Эти народы жестоки и враждебны. Они живут в обширных, далеко разбросанных местах к югу от Москвы. Великому князю у границ, особенно близ Тулы, они доставляют много вреда, грабя и похищая людей. Правда, раньше царь Феодор Иванович построил там в защиту от их нападений вал более чем на 100 миль, срубив леса и прокопав канавы; однако теперь мало от этого пользы. Они часто приезжают с подобными посольствами, но только для того, чтобы, подобно вышеупомянутым, забрать что-нибудь и получить подарки. Его царское величество в таких случаях не обращает внимания на расходы, только бы купить мир. Однако они хранят мир не дольше, чем им это кажется выгодным».
В Кремле чередовались публичные и тайные аудиенции. Иногда послам приходилось туго. Например, посол Брюггеман, при котором состоял Олеарий, весной 1636 года был вынужден бывать в Кремле каждую неделю: «29-го апреля посол Брюггеман, согласно со своей просьбой, имел у бояр особую тайную аудиенцию. Без своего сотоварища он с немногими провожатыми поехал в Кремль, был отведен в казенный двор, и здесь его в особом помещении выслушивали около двух часов. О его предложениях здесь, сделанных не по приказанию свыше, а по собственному его почину, другой посол господин Кру-зиус ничего не должен был знать. 6-го мая господа послы вместе имели третью, а 17-го мая четвертую аудиенцию. 27-го того же месяца они имели пятую и последнюю аудиенцию».
* * *
Читая эти несколько двусмысленные описания, Барон вспомнил ювелирно тонкую работу Олеария-секретаря. Не опускаясь, как говорил он сам, до вульгарного доноса, Олеарий представил письменный отчет о поведении посла Брюггемана за границей. Секретарь заявил, что посол не смог представить исчерпывающего объяснения разумности денежных трат; что он оскорбил секретаря посольства; что он «нарушил должную верность его княжеской светлости, преступил в опасной и грубой мере пределы повелений, презрел совесть, честь и стыд и углубился в разные преступные, для посла неслыханные правонарушения и пороки. Он превышал приказанное. Он вскрывал письма к высоким лицам и подделывал их. Он дал неправильный отчет; допускал явные обманы; вскрывая и задерживая письма собственного коллеги и других. Он прелюбодействовал; вел жизнь, полную соблазна; совершил преднамеренное убийство, а именно, до смерти засек персидского солдата при возвращении из Персии. Он растратил много тысяч денег и товаров княжеских; представлял подложные счета».

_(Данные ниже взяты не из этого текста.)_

-- pv_equiv track=rewrite | github.com/kgryczan/excelbi_puzzles | Excel/800-899/891/891 Challenge.py | find_square_pairs
-- ===== SOURCE A (Python) =====
-- import math
-- from itertools import product
--
-- def find_square_pairs(n):
--     limit = math.isqrt(n)
--     pairs = [
--         f"{i}-{j}"
--         for i, j in product(range(limit + 1), repeat=2)
--         if i <= j and i**2 + j**2 == n
--     ]
--     return ", ".join(pairs) if pairs else "No"
-- ===== SOURCE B (Python) =====
-- import math
--
-- def find_square_pairs(n):
--     pairs = []
--     for i in range(math.isqrt(n // 2) + 1):
--         r = n - i * i
--         s = math.isqrt(r)
--         if s * s == r:
--             pairs.append(f"{i}-{s}")
--     return ", ".join(pairs) if pairs else "No"
-- ===== Notes on version B (the rewrite author's own statement) =====
-- stated objective: faster
-- what changed: Instead of scanning all (isqrt(n)+1)^2 pairs (i,j) and testing i^2+j^2==n, B loops i only up to isqrt(n//2) and checks whether n-i^2 is a perfect square via isqrt, so the inner scan over j disappears.
import Mathlib
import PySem

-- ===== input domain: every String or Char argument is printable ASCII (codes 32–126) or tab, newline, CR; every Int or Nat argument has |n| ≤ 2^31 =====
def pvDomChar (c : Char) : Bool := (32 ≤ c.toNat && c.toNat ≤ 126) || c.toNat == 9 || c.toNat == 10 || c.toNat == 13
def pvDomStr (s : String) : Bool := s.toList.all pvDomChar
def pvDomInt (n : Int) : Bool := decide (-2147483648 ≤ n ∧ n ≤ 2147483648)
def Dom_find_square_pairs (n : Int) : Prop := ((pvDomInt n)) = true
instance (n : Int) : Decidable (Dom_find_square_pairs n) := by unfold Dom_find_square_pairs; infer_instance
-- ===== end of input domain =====

-- B replaces A's O(n) scan over all pairs (i,j) up to isqrt(n) by a single loop of i up to
-- isqrt(n//2) with a perfect-square test on n-i^2 (objective: faster, asymptotic).

-- math.isqrt for nonnegative arguments (exact on the Pre_ domain; Python raises on negative arguments).
def pvISqrt (r : Int) : Int := (Nat.sqrt r.toNat : Int)

-- ===== PORT A =====
def find_square_pairs (n : Int) : String :=
  let limit := pvISqrt n
  let pairs : List String :=
    (PySem.List.pyRange 0 (limit + 1) 1).flatMap (fun i =>
      (PySem.List.pyRange 0 (limit + 1) 1).filterMap (fun j =>
        if i ≤ j ∧ i ^ 2 + j ^ 2 = n then
          some (PySem.Int.toStr i ++ "-" ++ PySem.Int.toStr j)
        else none))
  if pairs = [] then "No" else PySem.Str.join ", " pairs

-- ===== PORT B =====
def find_square_pairs_alt (n : Int) : String :=
  let pairs : List String :=
    (PySem.List.pyRange 0 (pvISqrt (PySem.Int.floordiv n 2) + 1) 1).foldl
      (fun acc i =>
        let r := n - i * i
        let s := pvISqrt r
        if s * s = r then acc ++ [PySem.Int.toStr i ++ "-" ++ PySem.Int.toStr s] else acc) []
  if pairs = [] then "No" else PySem.Str.join ", " pairs

-- ===== PRECONDITION & SPEC =====
-- Pre_ excludes negative n, where math.isqrt raises ValueError in A (and in B alike).
def Pre_find_square_pairs (n : Int) : Prop := 0 ≤ n
instance (n : Int) : Decidable (Pre_find_square_pairs n) := by unfold Pre_find_square_pairs; infer_instance
def pvWitness_find_square_pairs : Int := (25)

def Spec_find_square_pairs (n : Int) (out : String) : Prop := out = find_square_pairs_alt n
instance (n : Int) (out : String) : Decidable (Spec_find_square_pairs n out) := by unfold Spec_find_square_pairs; infer_instance

-- ===== CLAIM (what is proved, stated in full; the proofs are below) =====
def Claim_equal_find_square_pairs : Prop := ∀ (n : Int), Dom_find_square_pairs n → Pre_find_square_pairs n → Spec_find_square_pairs n (find_square_pairs n)

-- ===== LEMMAS AND PROOFS =====

theorem pvISqrt_nonneg (r : Int) : 0 ≤ pvISqrt r := by
  unfold pvISqrt; exact Int.natCast_nonneg _

theorem le_pvISqrt (a r : Int) (ha : 0 ≤ a) (h : a * a ≤ r) : a ≤ pvISqrt r := by
  unfold pvISqrt
  have hr : 0 ≤ r := le_trans (mul_self_nonneg a) h
  have : a.toNat ≤ Nat.sqrt r.toNat := by
    rw [Nat.le_sqrt', pow_two]
    have : (a.toNat * a.toNat : Int) ≤ (r.toNat : Int) := by
      push_cast; rw [Int.toNat_of_nonneg ha, Int.toNat_of_nonneg hr]; exact h
    exact_mod_cast this
  omega

theorem pvISqrt_of_sq (j : Int) (hj : 0 ≤ j) : pvISqrt (j * j) = j := by
  unfold pvISqrt
  have hc : (j.toNat : Int) = j := Int.toNat_of_nonneg hj
  have h1 : (j * j).toNat = j.toNat ^ 2 := by
    have h3 : ((j.toNat * j.toNat : Nat) : Int) = j * j := by rw [Int.natCast_mul, hc]
    rw [pow_two]; omega
  rw [h1, Nat.sqrt_eq']
  exact hc

theorem sq_lt_sq_of_lt (a b : Int) (ha : 0 ≤ a) (h : a < b) : a * a < b * b := by
  nlinarith

-- list helpers used only by the proofs
theorem my_flatMap_congr {α β : Type} (l : List α) (f g : α → List β)
    (h : ∀ x ∈ l, f x = g x) : l.flatMap f = l.flatMap g := by
  induction l with
  | nil => rfl
  | cons a t ih =>
    simp only [List.flatMap_cons]
    rw [h a (by simp), ih (fun x hx => h x (by simp [hx]))]

theorem flatMap_ite_eq_map_filter {α β : Type} (l : List α) (p : α → Prop) [DecidablePred p]
    (f : α → β) :
    l.flatMap (fun x => if p x then [f x] else []) = (l.filter (fun x => decide (p x))).map f := by
  induction l with
  | nil => rfl
  | cons a t ih =>
    simp only [List.flatMap_cons, List.filter_cons]
    by_cases h : p a <;> simp [h, ih]

-- the range bounds: i ≤ isqrt(n//2) ↔ 2*i*i ≤ n (for 0 ≤ i, 0 ≤ n)
theorem fd_eq (n : Int) (hn : 0 ≤ n) : (PySem.Int.floordiv n 2).toNat = n.toNat / 2 := by
  rw [PySem.Int.floordiv_eq_ediv_of_pos (by norm_num)]
  omega

theorem le_L2_of (n i : Int) (hn : 0 ≤ n) (hi : 0 ≤ i)
    (h : i ≤ pvISqrt (PySem.Int.floordiv n 2)) : 2 * (i * i) ≤ n := by
  unfold pvISqrt at h
  rw [fd_eq n hn] at h
  have hi' : i.toNat ≤ Nat.sqrt (n.toNat / 2) := by omega
  have := (Nat.le_sqrt'.mp hi')
  rw [pow_two] at this
  have hcast : (i.toNat : Int) = i := Int.toNat_of_nonneg hi
  have h2 : (i.toNat * i.toNat : Int) ≤ ((n.toNat / 2 : Nat) : Int) := by exact_mod_cast this
  rw [hcast] at h2
  omega

theorem gt_L2_of (n i : Int) (hn : 0 ≤ n) (hi : 0 ≤ i)
    (h : pvISqrt (PySem.Int.floordiv n 2) < i) : n < 2 * (i * i) := by
  unfold pvISqrt at h
  rw [fd_eq n hn] at h
  have hi' : Nat.sqrt (n.toNat / 2) < i.toNat := by omega
  have := Nat.sqrt_lt'.mp hi'
  rw [pow_two] at this
  have hcast : (i.toNat : Int) = i := Int.toNat_of_nonneg hi
  have h2 : ((n.toNat / 2 : Nat) : Int) < (i.toNat * i.toNat : Int) := by exact_mod_cast this
  rw [hcast] at h2
  omega

-- per-i: A's inner scan over j collapses to B's perfect-square test (abstract in the output f)
theorem inner_eq {β : Type} (n i : Int) (f : Int → Int → β)
    (hn : 0 ≤ n) (hi : 0 ≤ i) (h2 : 2 * (i * i) ≤ n) :
    (PySem.List.pyRange 0 (pvISqrt n + 1) 1).filterMap (fun j =>
        if i ≤ j ∧ i ^ 2 + j ^ 2 = n then some (f i j) else none)
    = if pvISqrt (n - i * i) * pvISqrt (n - i * i) = n - i * i
      then [f i (pvISqrt (n - i * i))] else [] := by
  have hii : 0 ≤ i * i := mul_self_nonneg i
  have hr : 0 ≤ n - i * i := by omega
  set r := n - i * i with hrdef
  set s := pvISqrt r with hsdef
  have hs0 : 0 ≤ s := pvISqrt_nonneg r
  by_cases hsq : s * s = r
  · -- r is a perfect square: exactly one j (= s) passes A's test
    rw [if_pos hsq]
    have his : i ≤ s := by
      by_contra hc
      push_neg at hc
      have := sq_lt_sq_of_lt s i hs0 hc
      omega
    have hsL : s ≤ pvISqrt n := le_pvISqrt s n hs0 (by omega)
    have key : ∀ j : Int, ((i ≤ j ∧ i ^ 2 + j ^ 2 = n) ↔ j = s) := by
      intro j
      constructor
      · rintro ⟨hij, heq⟩
        have hj0 : 0 ≤ j := le_trans hi hij
        have hjj : j * j = s * s := by rw [pow_two, pow_two] at heq; omega
        by_contra hne
        rcases lt_or_gt_of_ne hne with hlt | hgt
        · have := sq_lt_sq_of_lt j s hj0 hlt; omega
        · have := sq_lt_sq_of_lt s j hs0 hgt; omega
      · rintro rfl
        exact ⟨his, by rw [pow_two, pow_two]; omega⟩
    have hsplit := PySem.List.pyRange_one_append 0 s (pvISqrt n + 1) hs0 (by omega)
    rw [hsplit, PySem.List.pyRange_one_cons (a := s) (by omega), List.filterMap_append,
      List.filterMap_cons]
    have hlow : (PySem.List.pyRange 0 s 1).filterMap (fun j =>
        if i ≤ j ∧ i ^ 2 + j ^ 2 = n then some (f i j) else none) = [] := by
      rw [List.filterMap_eq_nil_iff]
      intro j hj
      rw [PySem.List.mem_pyRange_one] at hj
      rw [if_neg]
      intro hc
      have := (key j).mp hc
      omega
    have hhigh : (PySem.List.pyRange (s + 1) (pvISqrt n + 1) 1).filterMap (fun j =>
        if i ≤ j ∧ i ^ 2 + j ^ 2 = n then some (f i j) else none) = [] := by
      rw [List.filterMap_eq_nil_iff]
      intro j hj
      rw [PySem.List.mem_pyRange_one] at hj
      rw [if_neg]
      intro hc
      have := (key j).mp hc
      omega
    rw [hlow]
    simp only [if_pos ((key s).mpr rfl), hhigh]
    rfl
  · -- r is not a perfect square: no j passes
    rw [if_neg hsq, List.filterMap_eq_nil_iff]
    intro j hj
    rw [if_neg]
    rintro ⟨hij, heq⟩
    have hj0 : 0 ≤ j := le_trans hi hij
    have hjj : j * j = r := by rw [pow_two, pow_two] at heq; omega
    have : pvISqrt (j * j) = j := pvISqrt_of_sq j hj0
    rw [hjj] at this
    rw [hsdef] at hsq
    rw [this] at hsq
    exact hsq hjj

-- the two pairs lists are equal
theorem pairs_eq (n : Int) (hn : 0 ≤ n) :
    (PySem.List.pyRange 0 (pvISqrt n + 1) 1).flatMap (fun i =>
      (PySem.List.pyRange 0 (pvISqrt n + 1) 1).filterMap (fun j =>
        if i ≤ j ∧ i ^ 2 + j ^ 2 = n then
          some (PySem.Int.toStr i ++ "-" ++ PySem.Int.toStr j)
        else none))
    = (PySem.List.pyRange 0 (pvISqrt (PySem.Int.floordiv n 2) + 1) 1).foldl
        (fun acc i =>
          if pvISqrt (n - i * i) * pvISqrt (n - i * i) = n - i * i
          then acc ++ [PySem.Int.toStr i ++ "-" ++ PySem.Int.toStr (pvISqrt (n - i * i))]
          else acc) [] := by
  set L2 := pvISqrt (PySem.Int.floordiv n 2) with hL2
  have hL20 : 0 ≤ L2 := pvISqrt_nonneg _
  have hL2L : L2 + 1 ≤ pvISqrt n + 1 := by
    have h1 : L2 ≤ pvISqrt n := by
      rw [hL2]
      unfold pvISqrt
      have h2 : (PySem.Int.floordiv n 2).toNat ≤ n.toNat := by rw [fd_eq n hn]; omega
      exact_mod_cast Nat.sqrt_le_sqrt h2
    omega
  rw [PySem.List.foldl_append_ite
        (p := fun i => pvISqrt (n - i * i) * pvISqrt (n - i * i) = n - i * i)
        (f := fun i => PySem.Int.toStr i ++ "-" ++ PySem.Int.toStr (pvISqrt (n - i * i)))]
  set F : Int → List String := fun i =>
    (PySem.List.pyRange 0 (pvISqrt n + 1) 1).filterMap (fun j =>
      if i ≤ j ∧ i ^ 2 + j ^ 2 = n then
        some (PySem.Int.toStr i ++ "-" ++ PySem.Int.toStr j)
      else none) with hF
  rw [PySem.List.pyRange_one_append 0 (L2 + 1) (pvISqrt n + 1) (by omega) hL2L,
    List.flatMap_append]
  have hhigh : (PySem.List.pyRange (L2 + 1) (pvISqrt n + 1) 1).flatMap F = [] := by
    rw [List.flatMap_eq_nil_iff]
    intro i hi
    rw [PySem.List.mem_pyRange_one] at hi
    have hi0 : 0 ≤ i := by omega
    have hbig : n < 2 * (i * i) := gt_L2_of n i hn hi0 (by omega)
    simp only [hF]
    rw [List.filterMap_eq_nil_iff]
    intro j hj
    rw [PySem.List.mem_pyRange_one] at hj
    rw [if_neg]
    rintro ⟨hij, heq⟩
    have : i * i ≤ j * j := by
      have := mul_self_le_mul_self hi0 hij
      omega
    rw [pow_two, pow_two] at heq
    omega
  rw [hhigh, List.append_nil]
  rw [my_flatMap_congr (PySem.List.pyRange 0 (L2 + 1) 1) F
        (fun i => if pvISqrt (n - i * i) * pvISqrt (n - i * i) = n - i * i
          then [PySem.Int.toStr i ++ "-" ++ PySem.Int.toStr (pvISqrt (n - i * i))] else [])
        (by
          intro i hi
          rw [PySem.List.mem_pyRange_one] at hi
          simp only [hF]
          exact inner_eq n i (fun a b => PySem.Int.toStr a ++ "-" ++ PySem.Int.toStr b)
            hn hi.1 (le_L2_of n i hn hi.1 (by omega)))]
  exact flatMap_ite_eq_map_filter _ _ _

-- ===== VERDICT (by name: the statement is the Claim_ definition above) =====
theorem find_square_pairs_spec : Claim_equal_find_square_pairs := by
  intro n _ hpre
  unfold Spec_find_square_pairs find_square_pairs find_square_pairs_alt
  simp only []
  rw [pairs_eq n hpre]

Казалось, не оставалось ни одного смертного греха, не совершенного Брюггеманом. Однако этим перечнем разоблачения Олеария не исчерпывались, но Барон не стал читать дальше. Он знал, что сказанного оказалось более чем достаточно для того, чтобы приговорить Брюггемана к позорной казни через повешение. В последнюю минуту его, правда, помиловали и присудили к более милосердной казни — отсечению головы. Ходили слухи, что Брюггеман, как добрый христианин, перед смертью примирился с Олеарием.
У Брюггемана были для этого основания, поскольку в свое время он спас своему секретарю жизнь. Олеарий писал сам, что в 1635 году, когда «его княжеская светлость послал меня с неким поручением в Брабант к кардиналу-инфанту, во время возвратного пути оттуда я заболел столь сильною болезнью, что наш медик в Гамбурге счел меня мертвым. В течение болезни я встретил прекрасные уход и обхождение в доме Брюггемана, как со стороны его самого, так и его близких. Это я записываю в честь его, потому что, вспоминая об испытанных благодеяниях, я позже с терпением переносил многие неприятности от него. Другие лица свиты также столовались в доме посла Брюггемана и получали всякое доброе обхождение, смотря по достоинству и положению каждого».